I have to create a function which takes a string, and it should return true or false based on whether the input consists of a repeated character sequence. The length of the given string is always greater than 1 and the character sequence must have at least one repetition.



aa // true(entirely contains two strings a)
aaa //true(entirely contains three string a)
abcabcabc //true(entirely containas three strings abc)

aba //false(At least there should be two same substrings and nothing more)
ababa //false(ab exists twice but a is extra so false)


I have created the below function:





function check(str){
if(!(str.length && str.length - 1)) return false;
let temp = '';
for(let i = 0;i<=str.length/2;i++){
temp += str[i]
//console.log(str.replace(new RegExp(temp,g),''))
if(!str.replace(new RegExp(temp,g),'')) return true;
}
return false;
}

console.log(check('aa')) //true
console.log(check('aaa')) //true
console.log(check('abcabcabc')) //true
console.log(check('aba')) //false
console.log(check('ababa')) //false





Checking of this is part of the real problem. I can't afford a non-efficient solution like this. First of all, it's looping through half of the string.

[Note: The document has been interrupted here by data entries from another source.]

-- pv_equiv track=rewrite | github.com/zero0205/Algorithm_Python | 코테/2022 라인 플러스/4.py | solution
-- ===== SOURCE A (Python) =====
-- def solution(arr, brr):
--     answer = 0
--     for idx in range(len(arr) - 1):
--         if arr[idx] == brr[idx]:
--             continue
--         elif arr[idx] > brr[idx]:
--             arr[idx + 1] += (arr[idx] - brr[idx])
--             arr[idx] = brr[idx]
--             answer += 1
--         else:
--             arr[idx + 1] -= (brr[idx] - arr[idx])
--             arr[idx] = brr[idx]
--             answer += 1
--     return answer
-- ===== SOURCE B (Python) =====
-- def solution(arr, brr):
--     # Equivalent count: position idx mismatches (after A's forward propagation)
--     # exactly when the prefix sums of arr and brr through idx differ.
--     # Note: unlike A, this does not mutate arr; equivalence is about the return value.
--     sa = sb = answer = 0
--     for a, b in zip(arr[:-1], brr):
--         sa += a
--         sb += b
--         if sa != sb:
--             answer += 1
--     return answer
-- ===== Notes on version B (the rewrite author's own statement) =====
-- stated objective: simpler
-- what changed: Replaces the in-place look-ahead propagation (write the difference into arr[idx+1], overwrite arr[idx]) with a pure prefix-sum comparison: count positions where the running sums of arr and brr differ; no mutation, no indexed writes, one zip loop.
import Mathlib
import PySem

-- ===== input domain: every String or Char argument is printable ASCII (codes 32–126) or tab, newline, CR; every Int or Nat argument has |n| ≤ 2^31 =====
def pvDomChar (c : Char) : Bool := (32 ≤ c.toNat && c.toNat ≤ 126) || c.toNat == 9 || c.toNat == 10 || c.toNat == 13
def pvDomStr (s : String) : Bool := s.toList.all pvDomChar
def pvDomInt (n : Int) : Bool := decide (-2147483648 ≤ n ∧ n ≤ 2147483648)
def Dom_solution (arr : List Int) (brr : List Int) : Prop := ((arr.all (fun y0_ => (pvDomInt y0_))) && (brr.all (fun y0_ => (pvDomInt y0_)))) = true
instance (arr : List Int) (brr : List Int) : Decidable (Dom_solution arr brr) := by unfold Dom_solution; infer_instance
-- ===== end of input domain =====

-- B replaces A's in-place look-ahead propagation by a pure prefix-sum comparison (simpler, no
-- mutation). A mutates arr in place; B does not — the equivalence proved is about the RETURN value only.

-- ===== PORT A =====
-- the body of A's for-loop, verbatim: compare arr[idx] with brr[idx], push the difference into
-- arr[idx+1], overwrite arr[idx], bump answer
def solutionStep (brr : List Int) (st : List Int × Int) (idx : Int) : List Int × Int :=
  let a := st.1
  let ai := PySem.List.pyGetD a idx 0
  let bi := PySem.List.pyGetD brr idx 0
  if ai = bi then st
  else if ai > bi then
    let a1 := a.set (idx + 1).toNat (PySem.List.pyGetD a (idx + 1) 0 + (ai - bi))
    let a2 := a1.set idx.toNat bi
    (a2, st.2 + 1)
  else
    let a1 := a.set (idx + 1).toNat (PySem.List.pyGetD a (idx + 1) 0 - (bi - ai))
    let a2 := a1.set idx.toNat bi
    (a2, st.2 + 1)

-- literal transliteration: fold the loop body over range(len(arr) - 1) carrying (mutable list, answer)
def solution (arr : List Int) (brr : List Int) : Int :=
  ((PySem.List.pyRange 0 ((arr.length : Int) - 1) 1).foldl (solutionStep brr) (arr, 0)).2

-- ===== PORT B =====
-- the body of Source B's loop, verbatim: advance both running sums, count when they differ
def solutionAltStep (st : Int × Int × Int) (p : Int × Int) : Int × Int × Int :=
  let sa := st.1 + p.1
  let sb := st.2.1 + p.2
  (sa, sb, if sa ≠ sb then st.2.2 + 1 else st.2.2)

-- literal transliteration of Source B: zip(arr[:-1], brr), running sums sa/sb, count sa ≠ sb
def solution_alt (arr : List Int) (brr : List Int) : Int :=
  ((arr.dropLast.zip brr).foldl solutionAltStep (0, 0, 0)).2.2

-- ===== PRECONDITION & SPEC =====
-- Pre_ excludes exactly the inputs where A raises IndexError (brr shorter than len(arr) - 1).
def Pre_solution (arr : List Int) (brr : List Int) : Prop := arr.length ≤ brr.length + 1
instance (arr : List Int) (brr : List Int) : Decidable (Pre_solution arr brr) := by
  unfold Pre_solution; infer_instance
def pvWitness_solution : List Int × List Int := ([1, 2, 3], [2, 1, 3])

def Spec_solution (arr : List Int) (brr : List Int) (out : Int) : Prop := out = solution_alt arr brr
instance (arr : List Int) (brr : List Int) (out : Int) : Decidable (Spec_solution arr brr out) := by
  unfold Spec_solution; infer_instance

-- ===== CLAIM (what is proved, stated in full; the proofs are below) =====
def Claim_equal_solution : Prop := ∀ (arr : List Int) (brr : List Int), Dom_solution arr brr → Pre_solution arr brr → Spec_solution arr brr (solution arr brr)

-- ===== LEMMAS AND PROOFS =====

-- carry-style count: v is the propagated current value, R the untouched tail of arr, ys the rest of brr
def cntv : Int → List Int → List Int → Int
  | _, [], _ => 0
  | _, _, [] => 0
  | v, r :: R, y :: ys => (if v = y then 0 else 1) + cntv (v - y + r) R ys

-- prefix-sum-style count used by B: carry c = sa - sb before the step
def cnt : Int → List Int → List Int → Int
  | _, [], _ => 0
  | _, _, [] => 0
  | c, x :: xs, y :: ys => (if c + x = y then 0 else 1) + cnt (c + x - y) xs ys

lemma cnt_dropLast (rest ys : List Int) (x c : Int) :
    cnt c ((x :: rest).dropLast) ys = cntv (c + x) rest ys := by
  induction rest generalizing x c ys with
  | nil => cases ys <;> simp [cnt, cntv]
  | cons r rest ih =>
    cases ys with
    | nil => simp [cnt, cntv]
    | cons y ys =>
      simp only [List.dropLast_cons₂, cnt, cntv, ih]

lemma B_loop (xs ys : List Int) (sa sb ans : Int) :
    ((xs.zip ys).foldl solutionAltStep (sa, sb, ans)).2.2 = ans + cnt (sa - sb) xs ys := by
  induction xs generalizing ys sa sb ans with
  | nil => simp [cnt]
  | cons x xs ih =>
    cases ys with
    | nil => simp [cnt]
    | cons y ys =>
      simp only [List.zip_cons_cons, List.foldl_cons, solutionAltStep, cnt, ih]
      have h : sa + x - (sb + y) = sa - sb + x - y := by ring
      rw [h]
      by_cases hc : sa - sb + x = y
      · simp [hc]
        omega
      · have hne : ¬ (sa + x = sb + y) := by omega
        simp [hc, hne]
        omega

lemma getD_app (P R : List Int) (v d : Int) : (P ++ v :: R).getD P.length d = v := by simp

lemma getD_app1 (P R : List Int) (v r d : Int) : (P ++ v :: r :: R).getD (P.length + 1) d = r := by
  simp

lemma set_app (P R : List Int) (v y : Int) : (P ++ v :: R).set P.length y = P ++ y :: R := by simp

lemma set_app1 (P R : List Int) (v r y : Int) :
    (P ++ v :: r :: R).set (P.length + 1) y = P ++ v :: y :: R := by
  simp

lemma A_loop (brr : List Int) :
    ∀ (m k : Nat) (P R : List Int) (v ans : Int),
      P.length = k → R.length = m → k + m ≤ brr.length →
      (((PySem.List.pyRange (k : Int) ((k : Int) + (m : Int)) 1).foldl (solutionStep brr)
        (P ++ v :: R, ans)).2)
      = ans + cntv v R (brr.drop k) := by
  intro m
  induction m with
  | zero =>
    intro k P R v ans hP hR hlen
    have hnil : PySem.List.pyRange (k : Int) ((k : Int) + ((0 : Nat) : Int)) 1 = [] :=
      PySem.List.pyRange_one_eq_nil (by push_cast; omega)
    rw [hnil]
    have hR0 : R = [] := List.length_eq_zero_iff.mp hR
    subst hR0
    simp [cntv]
  | succ m ih =>
    intro k P R v ans hP hR hlen
    subst hP
    obtain ⟨r, R', rfl⟩ : ∃ r R', R = r :: R' := by
      cases R with
      | nil => simp at hR
      | cons a b => exact ⟨a, b, rfl⟩
    have hR' : R'.length = m := by simpa using hR
    have hk : P.length < brr.length := by omega
    have hbr : brr.getD P.length 0 = brr[P.length] := List.getD_eq_getElem brr 0 hk
    have hcons : PySem.List.pyRange (P.length : Int) ((P.length : Int) + ((m + 1 : Nat) : Int)) 1
        = (P.length : Int) :: PySem.List.pyRange ((P.length : Int) + 1) ((P.length : Int) + ((m + 1 : Nat) : Int)) 1 :=
      PySem.List.pyRange_one_cons (by push_cast; omega)
    rw [hcons, List.foldl_cons]
    have hcast1 : ((P.length : Int) + 1) = ((P.length + 1 : Nat) : Int) := by push_cast; ring
    have harg2 : ((P.length : Int) + ((m + 1 : Nat) : Int)) = ((P.length + 1 : Nat) : Int) + ((m : Nat) : Int) := by
      push_cast; ring
    rw [List.drop_eq_getElem_cons hk]
    simp only [solutionStep, hcast1, harg2, PySem.List.pyGetD_natCast, Int.toNat_natCast,
      getD_app, getD_app1, hbr, set_app, set_app1]
    by_cases hvy : v = brr[P.length]
    · rw [if_pos hvy]
      have hL : P ++ v :: r :: R' = (P ++ [v]) ++ r :: R' := by simp
      rw [hL, ih (P.length + 1) (P ++ [v]) R' r ans (by simp) hR' (by omega)]
      simp only [cntv, if_pos hvy]
      rw [hvy]
      simp
    · rw [if_neg hvy]
      by_cases hgt : v > brr[P.length]
      · rw [if_pos hgt]
        have hL : P ++ brr[P.length] :: (r + (v - brr[P.length])) :: R'
            = (P ++ [brr[P.length]]) ++ (r + (v - brr[P.length])) :: R' := by simp
        rw [hL, ih (P.length + 1) (P ++ [brr[P.length]]) R' (r + (v - brr[P.length])) (ans + 1)
          (by simp) hR' (by omega)]
        simp only [cntv, if_neg hvy]
        rw [show r + (v - brr[P.length]) = v - brr[P.length] + r from by ring]
        ring
      · rw [if_neg hgt]
        have hL : P ++ brr[P.length] :: (r - (brr[P.length] - v)) :: R'
            = (P ++ [brr[P.length]]) ++ (r - (brr[P.length] - v)) :: R' := by simp
        rw [hL, ih (P.length + 1) (P ++ [brr[P.length]]) R' (r - (brr[P.length] - v)) (ans + 1)
          (by simp) hR' (by omega)]
        simp only [cntv, if_neg hvy]
        rw [show r - (brr[P.length] - v) = v - brr[P.length] + r from by ring]
        ring

-- ===== VERDICT (by name: the statement is the Claim_ definition above) =====
theorem solution_spec : Claim_equal_solution := by
  intro arr brr hdom hpre
  unfold Spec_solution
  cases arr with
  | nil =>
    unfold solution solution_alt
    rw [PySem.List.pyRange_one_eq_nil (by norm_num)]
    simp
  | cons x rest =>
    unfold Pre_solution at hpre
    unfold solution solution_alt
    have hA := A_loop brr rest.length 0 [] rest x 0 rfl rfl (by simp at hpre ⊢; omega)
    simp only [List.nil_append, Nat.cast_zero, List.drop_zero, zero_add] at hA
    have hb : (((x :: rest).length : Int)) - 1 = ((rest.length : Nat) : Int) := by
      push_cast [List.length_cons]; ring
    rw [hb, hA, B_loop, cnt_dropLast]
    simp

The second problem is that it is using replace() in each loop which makes it slow. Is there a better solution regarding performance?


More From » string

 Answers
18

There’s a nifty little theorem about strings like these.



A string consists of the same pattern repeated multiple times if and only if the string is a nontrivial rotation of itself.

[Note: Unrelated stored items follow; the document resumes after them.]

-- the per-diagonal loop: writes the cells lo ≤ i < hi of diagonal d, in order
lemma pv_diag (cs : List Char) (rows cols d : Int) :
    ∀ (fuel : Nat) (i0 : Int), max 0 (d - cols + 1) ≤ i0 → i0 ≤ min rows (d + 1) →
      (min rows (d + 1) - i0).toNat ≤ fuel →
    (PySem.List.pyRange i0 (min rows (d + 1)) 1).foldl (fun st i => pvStep cs st (i, d - i))
        (pvPart cs rows cols d i0,
          min (cs.length : Int) (pvCnt rows cols d + (i0 - max 0 (d - cols + 1))))
      = (pvPart cs rows cols d (min rows (d + 1)),
          min (cs.length : Int)
            (pvCnt rows cols d + (min rows (d + 1) - max 0 (d - cols + 1)))) := by
  intro fuel
  induction fuel with
  | zero =>
    intro i0 hlo hhi hfuel
    have : i0 = min rows (d + 1) := by omega
    subst this
    rw [PySem.List.pyRange_one_eq_nil le_rfl, List.foldl_nil]
  | succ fuel ih =>
    intro i0 hlo hhi hfuel
    by_cases hlt : i0 < min rows (d + 1)
    · rw [PySem.List.pyRange_one_cons hlt, List.foldl_cons]
      set n : Int := (cs.length : Int) with hn
      set k : Int := pvCnt rows cols d + (i0 - max 0 (d - cols + 1)) with hk
      have hcell : pvCellIdx rows cols i0 (d - i0) = k := pvCellIdx_diag rows cols i0 d
      have key : pvStep cs (pvPart cs rows cols d i0, min n k) (i0, d - i0)
          = (pvPart cs rows cols d (i0 + 1),
             min n (pvCnt rows cols d + (i0 + 1 - max 0 (d - cols + 1)))) := by
        by_cases hkn : k < n
        · have ht : min n k = k := min_eq_right hkn.le
          unfold pvStep
          rw [ht, if_pos hkn]
          have hmat : pvSetCell (pvPart cs rows cols d i0) i0 (d - i0)
              (String.singleton (cs.getD k.toNat ' '))
              = pvPart cs rows cols d (i0 + 1) := by
            unfold pvPart
            rw [pvSetCell_mk rows cols _ i0 (d - i0) _ (by omega) (by omega) (by omega)
              (by omega)]
            apply pvMk_congr
            intro i' j' hb1 hb2 hb3 hb4
            by_cases hij : i' = i0 ∧ j' = d - i0
            · rw [if_pos hij]
              obtain ⟨e1, e2⟩ := hij
              subst e1; subst e2
              rw [if_pos (by omega)]
              unfold pvBCell
              rw [hcell, if_pos hkn]
            · rw [if_neg hij]
              have hiff : (i' + j' < d ∨ (i' + j' = d ∧ i' < i0))
                  ↔ (i' + j' < d ∨ (i' + j' = d ∧ i' < i0 + 1)) := by
                constructor <;> intro hc <;> omega
              rw [show (if i' + j' < d ∨ (i' + j' = d ∧ i' < i0)
                    then pvBCell cs rows cols i' j' else " ")
                  = (if i' + j' < d ∨ (i' + j' = d ∧ i' < i0 + 1)
                    then pvBCell cs rows cols i' j' else " ") by
                simp only [hiff]]
          rw [hmat]
          have : k + 1 = min n (pvCnt rows cols d + (i0 + 1 - max 0 (d - cols + 1))) := by
            omega
          rw [this]
        · have ht : min n k = n := min_eq_left (by omega)
          unfold pvStep
          rw [ht, if_neg (by omega)]
          have hmat : pvPart cs rows cols d i0 = pvPart cs rows cols d (i0 + 1) := by
            unfold pvPart
            apply pvMk_congr
            intro i' j' hb1 hb2 hb3 hb4
            by_cases hij : i' = i0 ∧ j' = d - i0
            · obtain ⟨e1, e2⟩ := hij
              subst e1; subst e2
              rw [if_neg (by omega), if_pos (by omega)]
              unfold pvBCell
              rw [hcell, if_neg hkn]
            · have hiff : (i' + j' < d ∨ (i' + j' = d ∧ i' < i0))
                  ↔ (i' + j' < d ∨ (i' + j' = d ∧ i' < i0 + 1)) := by
                constructor <;> intro hc <;> omega
              simp only [hiff]
          rw [hmat]
          have : n = min n (pvCnt rows cols d + (i0 + 1 - max 0 (d - cols + 1))) := by
            omega
          simp only [Prod.mk.injEq]
          exact ⟨trivial, this⟩
      rw [key]
      exact ih (i0 + 1) (by omega) (by omega) (by omega)
    · have : i0 = min rows (d + 1) := by omega
      subst this
      rw [PySem.List.pyRange_one_eq_nil le_rfl, List.foldl_nil]

lemma pvPart_lo (cs : List Char) (rows cols d : Int) :
    pvPart cs rows cols d (max 0 (d - cols + 1)) = pvMatD cs rows cols d := by
  unfold pvPart pvMatD
  apply pvMk_congr
  intro i j hb1 hb2 hb3 hb4
  have hiff : (i + j < d ∨ (i + j = d ∧ i < max 0 (d - cols + 1))) ↔ i + j < d := by
    constructor <;> intro hc <;> omega
  simp only [hiff]

lemma pvPart_hi (cs : List Char) (rows cols d : Int) :
    pvPart cs rows cols d (min rows (d + 1)) = pvMatD cs rows cols (d + 1) := by
  unfold pvPart pvMatD
  apply pvMk_congr
  intro i j hb1 hb2 hb3 hb4
  have hiff : (i + j < d ∨ (i + j = d ∧ i < min rows (d + 1))) ↔ i + j < d + 1 := by
    constructor <;> intro hc <;> omega
  simp only [hiff]

-- filtering an integer range by an interval predicate is the clipped range
lemma pvFilter_pyRange (lo hi : Int) : ∀ (n : Nat) (a b : Int), (b - a).toNat ≤ n →
    (PySem.List.pyRange a b 1).filter (fun i => decide (lo ≤ i ∧ i < hi))
      = PySem.List.pyRange (max a lo) (min b hi) 1 := by
  intro n
  induction n with
  | zero =>
    intro a b h
    rw [PySem.List.pyRange_one_eq_nil (by omega), PySem.List.pyRange_one_eq_nil (by omega)]
    rfl
  | succ n ih =>
    intro a b h
    by_cases hab : a < b
    · rw [PySem.List.pyRange_one_cons hab, List.filter_cons]
      by_cases hp : lo ≤ a ∧ a < hi
      · rw [if_pos (by simpa using hp)]
        rw [ih (a + 1) b (by omega)]
        have h1 : max (a + 1) lo = a + 1 := by omega
        have h2 : max a lo = a := by omega
        rw [h1, h2]
        exact (PySem.List.pyRange_one_cons (by omega)).symm
      · rw [if_neg (by simpa using hp)]
        rw [ih (a + 1) b (by omega)]
        rcases not_and_or.mp hp with hlo | hhi
        · have h1 : max (a + 1) lo = lo := by omega
          have h2 : max a lo = lo := by omega
          rw [h1, h2]
        · rw [PySem.List.pyRange_one_eq_nil (by omega),
            PySem.List.pyRange_one_eq_nil (by omega)]
    · rw [PySem.List.pyRange_one_eq_nil (by omega), PySem.List.pyRange_one_eq_nil (by omega)]
      rfl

Here, a rotation means deleting some number of characters from the front of the string and moving them to the back. For example, the string hello could be rotated to form any of these strings:


hello (the trivial rotation)
elloh
llohe
lohel
ohell

To see why this works, first, assume that a string consists of k repeated copies of a string w. Then deleting the first copy of the repeated pattern (w) from the front of the string and tacking it onto the back will give back the same string. The reverse direction is a bit trickier to prove, but the idea is that if you rotate a string and get back what you started with, you can apply that rotation repeatedly to tile the string with multiple copies of the same pattern (that pattern being the string you needed to move to the end to do the rotation).


Now the question is how to check whether this is the case. For that, there’s another beautiful theorem we can use:



If x and y are strings of the same length, then x is a rotation of y if and only if x is a substring of yy.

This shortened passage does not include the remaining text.